CMOs Feel the Heat from Seven Transformational Forces

Kathleen Schaub

Kathleen Schaub is the vice-president of IDC’s CMO Advisory Practice in the US.

Each day, a CMO spends a significant portion of time on things that didn’t even exist 10 years ago. In 10 more years, the changes to the marketing function will be even more acute.

IDC believes CMOs are feeling the heat from seven powerful transformational forces. CMOs are responding with a multitude of initiatives requiring substantial investments in people, process, and technology. These technology investments are spurring the growth of the CMO as the most important new IT buying centre.

CMOs are feeling the heat from seven transformational forces at play in their world.

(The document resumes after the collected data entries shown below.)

-- recursion over suffixes; `sql.lstrip(' \t\n\r')` is ported by hand as dropWhile over exactly
-- that char set (exact: lstrip removes the longest leading run of chars from the set)
def pvBGo (s : List Char) : Bool :=
  let t := s.dropWhile pvWs
  if h1 : PySem.Chars.startswith t ['-', '-'] then
    let nl := PySem.Chars.find t ['\n']
    if h2 : nl = -1 then false else pvBGo (PySem.List.slice t (some nl) none)
  else if h3 : PySem.Chars.startswith t ['/', '*'] then
    let e := PySem.Chars.findFrom t ['*', '/'] 2 none
    if h4 : e = -1 then false else pvBGo (PySem.List.slice t (some (e + 2)) none)
  else
    let head := PySem.Chars.upper (PySem.List.slice t none (some 6))
    PySem.Chars.startswith head "SELECT".toList || PySem.Chars.startswith head "WITH".toList
termination_by s.length
decreasing_by
  · -- line-comment step: the slice drops at least the leading "--"
    have hst := (PySem.Chars.startswith_iff _ _).mp h1
    have h0 : t[0]? = some '-' ∧ t[1]? = some '-' := (pv_prefix2 t '-' '-').mp hst
    have hlen : 1 < t.length := (List.getElem?_eq_some_iff.mp h0.2).1
    have hnl0 : 0 ≤ PySem.Chars.find t ['\n'] := by
      have := PySem.Chars.neg_one_le_find t ['\n']; omega
    have hsp := PySem.Chars.find_spec hnl0
    have hpos : 1 ≤ (PySem.Chars.find t ['\n']).toNat := by
      by_contra hc
      have h00 : (PySem.Chars.find t ['\n']).toNat = 0 := by omega
      have := (pv_prefix1 _ _).mp (h00 ▸ hsp.1)
      simp at this
      rw [this] at h0
      simp at h0
    rw [PySem.List.slice_from t hnl0]
    have htle : t.length ≤ s.length := (List.dropWhile_suffix pvWs).length_le
    simp only [List.length_drop]
    omega
  · -- block-comment step: the slice drops at least the leading "/*" and two more chars
    have hst := (PySem.Chars.startswith_iff _ _).mp h3
    have h0 : t[0]? = some '/' ∧ t[1]? = some '*' := (pv_prefix2 t '/' '*').mp hst
    have hlen : 1 < t.length := (List.getElem?_eq_some_iff.mp h0.2).1
    have hk : (2 : Nat) ≤ t.length := by omega
    have hff := PySem.Chars.findFrom_natCast t ['*', '/'] 2 hk
    have hcast : ((2 : Nat) : Int) = (2 : Int) := rfl
    rw [hcast] at hff
    have h4' : ¬ (if PySem.Chars.find (t.drop 2) ['*', '/'] = -1 then (-1 : Int) else 2 + PySem.Chars.find (t.drop 2) ['*', '/']) = -1 := by
      rw [← hff]; exact h4
    have hfind : 0 ≤ PySem.Chars.find (t.drop 2) ['*', '/'] := by
      have := PySem.Chars.neg_one_le_find (t.drop 2) ['*', '/']
      by_contra hc
      have heq : PySem.Chars.find (t.drop 2) ['*', '/'] = -1 := by omega
      simp [heq] at h4'
    have he : e = 2 + PySem.Chars.find (t.drop 2) ['*', '/'] := by
      show PySem.Chars.findFrom t ['*', '/'] 2 none = _
      rw [hff, if_neg (by omega)]
    have he2 : 0 ≤ e + 2 := by rw [he]; omega
    have he2' : 2 ≤ (e + 2).toNat := by rw [he]; omega
    rw [PySem.List.slice_from t he2]
    have htle : t.length ≤ s.length := (List.dropWhile_suffix pvWs).length_le
    simp only [List.length_drop]
    omega

def is_select_py_alt (sql : String) : Bool := pvBGo sql.toList

-- ===== PRECONDITION & SPEC =====
def Spec_is_select_py (sql : String) (out : Bool) : Prop := out = is_select_py_alt sql
instance (sql : String) (out : Bool) : Decidable (Spec_is_select_py sql out) := by unfold Spec_is_select_py; infer_instance

-- ===== CLAIM (what is proved, stated in full; the proofs are below) =====
def Claim_equal_is_select_py : Prop := ∀ (sql : String), Dom_is_select_py sql → Spec_is_select_py sql (is_select_py sql)

-- ===== LEMMAS AND PROOFS =====

theorem pvBGo_nil : pvBGo [] = false := by
  rw [pvBGo.eq_def]; decide

theorem pvBGo_cons_ws (c : Char) (r : List Char) (hc : pvWs c = true) :
    pvBGo (c :: r) = pvBGo r := by
  conv_lhs => rw [pvBGo.eq_def]
  conv_rhs => rw [pvBGo.eq_def]
  rw [List.dropWhile_cons_of_pos hc]

theorem pvBGo_line_none (s t : List Char) (h : s.dropWhile pvWs = t)
    (hsw : PySem.Chars.startswith t ['-', '-'] = true)
    (hnl : PySem.Chars.find t ['\n'] = -1) : pvBGo s = false := by
  rw [pvBGo.eq_def]; simp [h, hsw, hnl]

theorem pvBGo_line_found (s t : List Char) (h : s.dropWhile pvWs = t)
    (hsw : PySem.Chars.startswith t ['-', '-'] = true)
    (hnl : PySem.Chars.find t ['\n'] ≠ -1) :
    pvBGo s = pvBGo (PySem.List.slice t (some (PySem.Chars.find t ['\n'])) none) := by
  rw [pvBGo.eq_def]; simp [h, hsw, hnl]

theorem pvBGo_block_none (s t : List Char) (h : s.dropWhile pvWs = t)
    (hs1 : PySem.Chars.startswith t ['-', '-'] = false)
    (hs2 : PySem.Chars.startswith t ['/', '*'] = true)
    (hff : PySem.Chars.findFrom t ['*', '/'] 2 none = -1) : pvBGo s = false := by
  rw [pvBGo.eq_def]; simp [h, hs1, hs2, hff]

theorem pvBGo_block_found (s t : List Char) (h : s.dropWhile pvWs = t)
    (hs1 : PySem.Chars.startswith t ['-', '-'] = false)
    (hs2 : PySem.Chars.startswith t ['/', '*'] = true)
    (hff : PySem.Chars.findFrom t ['*', '/'] 2 none ≠ -1) :
    pvBGo s = pvBGo (PySem.List.slice t (some (PySem.Chars.findFrom t ['*', '/'] 2 none + 2)) none) := by
  rw [pvBGo.eq_def]; simp [h, hs1, hs2, hff]

theorem pvBGo_token (s t : List Char) (h : s.dropWhile pvWs = t)
    (hs1 : PySem.Chars.startswith t ['-', '-'] = false)
    (hs2 : PySem.Chars.startswith t ['/', '*'] = false) :
    pvBGo s = (PySem.Chars.startswith (PySem.Chars.upper (PySem.List.slice t none (some 6))) "SELECT".toList ||
               PySem.Chars.startswith (PySem.Chars.upper (PySem.List.slice t none (some 6))) "WITH".toList) := by
  rw [pvBGo.eq_def]; simp [h, hs1, hs2]

theorem pvASkipLine_no (s : List Char) (i : Nat)
    (h : ∀ j, i ≤ j → s[j]? ≠ some '\n') : pvASkipLine s i = max i s.length := by
  rw [pvASkipLine]
  by_cases hi : i < s.length
  · rw [dif_pos hi]
    have hne : ¬ s[i] = '\n' := fun he => h i le_rfl (by rw [List.getElem?_eq_getElem hi, he])
    rw [if_neg hne]
    have := pvASkipLine_no s (i + 1) (fun j hj => h j (by omega))
    rw [this]; omega
  · rw [dif_neg hi]; omega
termination_by s.length - i

theorem pvASkipLine_first (s : List Char) (i m : Nat) (him : i ≤ m) (hm : s[m]? = some '\n')
    (hmin : ∀ j, i ≤ j → j < m → s[j]? ≠ some '\n') : pvASkipLine s i = m := by
  have hmlt : m < s.length := (List.getElem?_eq_some_iff.mp hm).1
  rw [pvASkipLine]
  have hi : i < s.length := by omega
  rw [dif_pos hi]
  by_cases he : s[i] = '\n'
  · rw [if_pos he]
    by_contra hne
    exact hmin i le_rfl (by omega) (by rw [List.getElem?_eq_getElem hi, he])
  · rw [if_neg he]
    have hne : i ≠ m := by
      intro hh; subst hh
      rw [List.getElem?_eq_getElem hi] at hm
      exact he (Option.some.inj hm)
    exact pvASkipLine_first s (i + 1) m (by omega) hm (fun j hj hjm => hmin j (by omega) hjm)
termination_by m - i

theorem pvASkipBlock_no (s : List Char) (i : Nat)
    (h : ∀ j, i ≤ j → ¬(s[j]? = some '*' ∧ s[j + 1]? = some '/')) :
    pvASkipBlock s i = max i (s.length - 1) := by
  rw [pvASkipBlock]
  by_cases hi : i + 1 < s.length
  · rw [dif_pos hi]
    have hni : ¬ (s[i] = '*' ∧ s[i + 1] = '/') := by
      rintro ⟨ha, hb⟩
      exact h i le_rfl ⟨by rw [List.getElem?_eq_getElem (by omega), ha],
                        by rw [List.getElem?_eq_getElem hi, hb]⟩
    rw [if_neg hni]
    have := pvASkipBlock_no s (i + 1) (fun j hj => h j (by omega))
    rw [this]; omega
  · rw [dif_neg hi]; omega
termination_by s.length - i

theorem pvASkipBlock_first (s : List Char) (i m : Nat) (him : i ≤ m)
    (h1 : s[m]? = some '*') (h2 : s[m + 1]? = some '/')
    (hmin : ∀ j, i ≤ j → j < m → ¬(s[j]? = some '*' ∧ s[j + 1]? = some '/')) :
    pvASkipBlock s i = m := by
  have hm1 : m + 1 < s.length := (List.getElem?_eq_some_iff.mp h2).1
  rw [pvASkipBlock]
  have hi : i + 1 < s.length := by omega
  rw [dif_pos hi]
  by_cases hmatch : s[i] = '*' ∧ s[i + 1] = '/'
  · rw [if_pos hmatch]
    by_contra hne
    exact hmin i le_rfl (by omega) ⟨by rw [List.getElem?_eq_getElem (by omega), hmatch.1],
                                     by rw [List.getElem?_eq_getElem hi, hmatch.2]⟩
  · rw [if_neg hmatch]
    have hne : i ≠ m := by
      intro hh; subst hh
      rw [List.getElem?_eq_getElem (by omega : i < s.length)] at h1
      rw [List.getElem?_eq_getElem hi] at h2
      exact hmatch ⟨Option.some.inj h1, Option.some.inj h2⟩
    exact pvASkipBlock_first s (i + 1) m (by omega) h1 h2 (fun j hj hjm => hmin j (by omega) hjm)
termination_by m - i

theorem pv_find_none (t sub : List Char) :
    PySem.Chars.find t sub = -1 ↔ ∀ j, ¬ sub <+: t.drop j := by
  rw [PySem.Chars.find_eq_neg_one_iff, ← PySem.Chars.isIn_iff_infix,
      ← PySem.Chars.exists_prefix_drop_iff_isIn]
  exact not_exists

Four of these forces (which are described below) - new buyer demographics, the power of social, the rise of mobility, and the business process mash-up - are demand-side driven. That is, they arise from forces outside of the CMO's control. Like it or not, they push CMOs to make an immediate and significant response.

The other three transformational forces - analytics, multi-channel orchestration, and operational optimisation - are supply-side driven. CMOs can choose whether to participate. However, few will sit on the sidelines because these forces offer tremendous transformational benefits and CMOs will be unable to go very far to address the urgent, exciting and occasionally frightening, demand-side forces unless they also tackle the supply-side.

CMOs urgently need technology to respond to each and any of these seven forces, creating a marketing technology marketplace that is potentially huge. However, today this marketplace is noisy, crowded, confusing, and full of overlapping, yet insufficient and immature products. The opportunity is just beginning. Technology winners will be those that best assist CMOs to master these forces.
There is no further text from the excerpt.